On the Redemption Date, (i) the Redemption Price will become due and payable on the Notes, (ii) unless the Issuer defaults in making payment of the Redemption Price, interest on the Notes shall cease to accrue on and after the Redemption Date and (iii) the only remaining right of the holder with respect to the Notes will be to receive payment of the Redemption Price upon surrender of the Notes to the Paying Agent.

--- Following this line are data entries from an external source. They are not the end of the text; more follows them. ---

-- pv_equiv track=rewrite | github.com/rmrighes/yajaw | src/yajaw/core/rest.py | _create_list_of_page_attr
-- ===== SOURCE A (Python) =====
-- import math
--
-- def _create_list_of_page_attr(page_attr: dict) -> list[dict]:
--     """Function that generates a list of attributes needed to retrieve all pages."""
--     if "total" not in page_attr:
--         return [page_attr]
--
--     page_attr["start_at"] = page_attr["max_results"]
--
--     page_attr_list = [
--         page_attr["start_at"] + i * page_attr["max_results"]
--         for i in range(int(math.ceil(page_attr["total"] / page_attr["max_results"])) - 1)
--     ]
--     return [{"startAt": page, "maxResults": page_attr["max_results"]} for page in page_attr_list]
-- ===== SOURCE B (Python) =====
-- def _create_list_of_page_attr(page_attr: dict) -> list[dict]:
--     """Generate the paging attributes back-to-front from the last offset below total."""
--     if "total" not in page_attr:
--         return [page_attr]
--
--     page_attr["start_at"] = page_attr["max_results"]
--
--     max_results = page_attr["max_results"]
--     # largest offset strictly below total that is a positive multiple of max_results
--     offset = ((page_attr["total"] - 1) // max_results) * max_results
--     result = []
--     while offset >= max_results:
--         result.insert(0, {"startAt": offset, "maxResults": max_results})
--         offset -= max_results
--     return result
-- ===== Notes on version B (the rewrite author's own statement) =====
-- stated objective: alternative
-- what changed: B drops math.ceil and the forward count-based comprehensions: it computes the LAST offset directly as ((total-1)//max_results)*max_results with integer floor division and builds the result back-to-front, prepending dicts while stepping the offset down by max_results.
-- outside the precondition, e.g. on _create_list_of_page_attr({'total': 10, 'max_results': -3}): A returns [], B does not finish within the time limit
import Mathlib
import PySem

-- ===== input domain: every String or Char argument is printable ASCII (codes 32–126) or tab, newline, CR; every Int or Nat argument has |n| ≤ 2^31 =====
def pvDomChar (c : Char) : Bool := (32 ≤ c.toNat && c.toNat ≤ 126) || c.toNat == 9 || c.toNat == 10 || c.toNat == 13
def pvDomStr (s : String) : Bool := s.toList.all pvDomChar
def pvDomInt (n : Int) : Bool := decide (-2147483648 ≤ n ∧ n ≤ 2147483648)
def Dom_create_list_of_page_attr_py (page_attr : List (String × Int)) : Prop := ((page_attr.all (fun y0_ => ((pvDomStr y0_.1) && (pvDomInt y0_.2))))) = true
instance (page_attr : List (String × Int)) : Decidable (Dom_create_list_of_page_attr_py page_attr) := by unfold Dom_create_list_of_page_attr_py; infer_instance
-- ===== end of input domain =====

-- B replaces math.ceil and the forward count-based comprehensions by a back-to-front build: it
-- computes the LAST offset via integer floor division and prepends dicts stepping down (objective:
-- alternative). Both Pythons mutate page_attr ("start_at" := max_results); the equivalence proved
-- here is about the RETURN value only.

-- ===== PORT A =====
-- int(math.ceil(total / m)) ported as ceiling division -((-total) // m): exact on Dom, where
-- |ints| ≤ 2^31 keeps the float quotient far below the 2^53 precision bound.
def create_list_of_page_attr_py (page_attr : List (String × Int)) : List (List (String × Int)) :=
  let d := PySem.Dict.ofList page_attr
  if d.contains "total" = false then
    [d.items]
  else
    let m := d.getD "max_results" 0        -- KeyError (missing key) excluded by Pre_
    let d := d.insert "start_at" m         -- page_attr["start_at"] = page_attr["max_results"]
    let n := -(PySem.Int.floordiv (-(d.getD "total" 0)) m) - 1   -- ZeroDivisionError (m = 0) excluded by Pre_
    let page_attr_list := (PySem.List.pyRange 0 n 1).map (fun i => d.getD "start_at" 0 + i * m)
    page_attr_list.map (fun page => [("startAt", page), ("maxResults", m)])

-- ===== PORT B =====
-- the downward while loop of Source B, prepending into result; the '0 < m' conjunct only makes the
-- recursion well founded (Python does not terminate there; such inputs are excluded by Pre_)
def pvDownLoop (m : Int) (offset : Int) (result : List (List (String × Int))) : List (List (String × Int)) :=
  if _h : m ≤ offset ∧ 0 < m then
    pvDownLoop m (offset - m) ([("startAt", offset), ("maxResults", m)] :: result)
  else result
termination_by offset.toNat
decreasing_by omega

def create_list_of_page_attr_py_alt (page_attr : List (String × Int)) : List (List (String × Int)) :=
  let d := PySem.Dict.ofList page_attr
  if d.contains "total" = false then
    [d.items]
  else
    let d := d.insert "start_at" (d.getD "max_results" 0)
    let max_results := d.getD "max_results" 0
    let offset := (PySem.Int.floordiv (d.getD "total" 0 - 1) max_results) * max_results
    pvDownLoop max_results offset []

-- ===== PRECONDITION & SPEC =====
-- Pre_ excludes, when "total" is a key: a missing "max_results" key and max_results = 0 (A raises
-- KeyError resp. ZeroDivisionError, and so does B) and max_results < 0, a meaningless negative
-- page size on which A's ceil-based count emits offsets stepping AWAY from total (or an empty
-- list) while B's natural descending loop returns an empty list or does not terminate — B does
-- not return a value on part of that region.
def Pre_create_list_of_page_attr_py (page_attr : List (String × Int)) : Prop :=
  (PySem.Dict.ofList page_attr).contains "total" = false ∨
    ((PySem.Dict.ofList page_attr).contains "max_results" = true ∧
      1 ≤ (PySem.Dict.ofList page_attr).getD "max_results" 0)
instance (page_attr : List (String × Int)) : Decidable (Pre_create_list_of_page_attr_py page_attr) := by
  unfold Pre_create_list_of_page_attr_py; infer_instance

def pvWitness_create_list_of_page_attr_py : (List (String × Int)) := [("total", 11), ("max_results", 5)]

def Spec_create_list_of_page_attr_py (page_attr : List (String × Int)) (out : List (List (String × Int))) : Prop := out = create_list_of_page_attr_py_alt page_attr
instance (page_attr : List (String × Int)) (out : List (List (String × Int))) : Decidable (Spec_create_list_of_page_attr_py page_attr out) := by unfold Spec_create_list_of_page_attr_py; infer_instance

-- ===== CLAIM (what is proved, stated in full; the proofs are below) =====
def Claim_equal_create_list_of_page_attr_py : Prop := ∀ (page_attr : List (String × Int)), Dom_create_list_of_page_attr_py page_attr → Pre_create_list_of_page_attr_py page_attr → Spec_create_list_of_page_attr_py page_attr (create_list_of_page_attr_py page_attr)

-- ===== LEMMAS AND PROOFS =====

-- B's descending loop in closed form: started at the K-th multiple of a positive step m, it
-- prepends the dicts for offsets m, 2m, …, K*m (none if K ≤ 0) in front of the accumulator.
theorem pvDownLoop_eq (m : Int) (hm : 0 < m) : ∀ (K : Int) (acc : List (List (String × Int))),
    pvDownLoop m (K * m) acc =
      (List.range K.toNat).map
        (fun i : Nat => ([("startAt", ((i : Int) + 1) * m), ("maxResults", m)] : List (String × Int))) ++ acc := by
  intro K acc
  rw [pvDownLoop]
  by_cases hK : 1 ≤ K
  · have hle : m ≤ K * m := by nlinarith
    rw [dif_pos ⟨hle, hm⟩]
    have hstep : K * m - m = (K - 1) * m := by ring
    rw [hstep, pvDownLoop_eq m hm (K - 1)]
    have hsucc : K.toNat = (K - 1).toNat + 1 := by omega
    have hcast : (((K - 1).toNat : Int) + 1) * m = K * m := by
      have h9 : ((K - 1).toNat : Int) = K - 1 := by omega
      rw [h9]; ring
    rw [hsucc, List.range_succ, List.map_append, List.append_assoc, List.map_cons, List.map_nil,
      List.singleton_append, hcast]
  · have hlt : ¬ (m ≤ K * m ∧ 0 < m) := by
      rintro ⟨h1, -⟩
      nlinarith
    rw [dif_neg hlt]
    have : K.toNat = 0 := by omega
    simp [this]
termination_by K acc => (K * m).toNat
decreasing_by omega

-- ===== VERDICT (by name: the statement is the Claim_ definition above) =====
theorem create_list_of_page_attr_py_spec : Claim_equal_create_list_of_page_attr_py := by
  intro page_attr _ hpre
  unfold Spec_create_list_of_page_attr_py
  by_cases htot : (PySem.Dict.ofList page_attr).contains "total" = false
  · simp only [create_list_of_page_attr_py, create_list_of_page_attr_py_alt, if_pos htot]
  · rcases hpre with h | ⟨_, hm1⟩
    · exact absurd h htot
    simp only [create_list_of_page_attr_py, create_list_of_page_attr_py_alt, if_neg htot]
    set d := PySem.Dict.ofList page_attr with hd
    set m := d.getD "max_results" 0 with hmdef
    have hm : 0 < m := hm1
    have hstart : (d.insert "start_at" m).getD "start_at" 0 = m :=
      PySem.Dict.getD_insert_self d "start_at" m 0
    have htotv : (d.insert "start_at" m).getD "total" 0 = d.getD "total" 0 :=
      PySem.Dict.getD_insert_of_ne d m 0 (by decide)
    have hmax : (d.insert "start_at" m).getD "max_results" 0 = m :=
      PySem.Dict.getD_insert_of_ne d m 0 (by decide)
    rw [hstart, htotv, hmax, pvDownLoop_eq m hm, PySem.List.pyRange_one, List.map_map, List.map_map]
    set total := d.getD "total" 0 with htdef
    have hdiv : PySem.Int.floordiv (total - 1) m = -(PySem.Int.floordiv (-total) m) - 1 := by
      rw [PySem.Int.floordiv_eq_ediv_of_pos hm, PySem.Int.floordiv_eq_ediv_of_pos hm]
      have h1 := Int.ediv_add_emod (total - 1) m
      have h2 := Int.ediv_add_emod (-total) m
      have h3 := Int.emod_nonneg (total - 1) (by omega : m ≠ 0)
      have h4 := Int.emod_lt_of_pos (total - 1) hm
      have h5 := Int.emod_nonneg (-total) (by omega : m ≠ 0)
      have h6 := Int.emod_lt_of_pos (-total) hm
      set q1 := (total - 1) / m
      set q2 := (-total) / m
      nlinarith [sq_nonneg (q1 + q2 + 1), mul_self_nonneg m]
    rw [hdiv, List.append_nil]
    have hn : (-(PySem.Int.floordiv (-total) m) - 1).toNat
        = (-(PySem.Int.floordiv (-total) m) - 1 - 0).toNat := by omega
    rw [hn]
    apply List.map_congr_left
    intro k _
    have : ((k : Int) + 1) * m = m + (0 + (k : Int)) * m := by ring
    simp only [Function.comp_apply, this]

*No representation is made as to the correctness of the CUSIP or ISIN number either as printed on the Notes or as contained in this Notice of Redemption and the holder should rely only on the other identification numbers printed on the Notes. This CUSIP number has been assigned to this issue by Standard and Poor's Corporation and is included solely for the convenience of the holders. Neither the Issuer, the Trustee nor the Paying Agent or any of their agents shall be responsible for the selection or use of this CUSIP number, nor is any representation made as to its correctness on the bonds or as indicated in any redemption notice.
IMPORTANT TAX INFORMATION
EXISTING U.S. FEDERAL INCOME TAX LAW MAY REQUIRE BACKUP WITHHOLDING OF 24% OF ANY PAYMENTS TO HOLDERS PRESENTING THEIR SECURITIES FOR PAYMENTS WHO HAVE FAILED TO FURNISH A TAXPAYER IDENTIFICATION NUMBER, CERTIFIED TO BE CORRECT UNDER PENALTY OF PERJURY ON A COMPLETE AND VALID INTERNAL REVENUE SERVICE ("IRS") FORM W-9 OR APPLICABLE FORM W-8 TO THE APPLICABLE PAYER OR WITHHOLDING AGENT. HOLDERS MAY ALSO BE SUBJECT TO A PENALTY OF $50.00 FOR FAILURE TO PROVIDE SUCH NUMBER.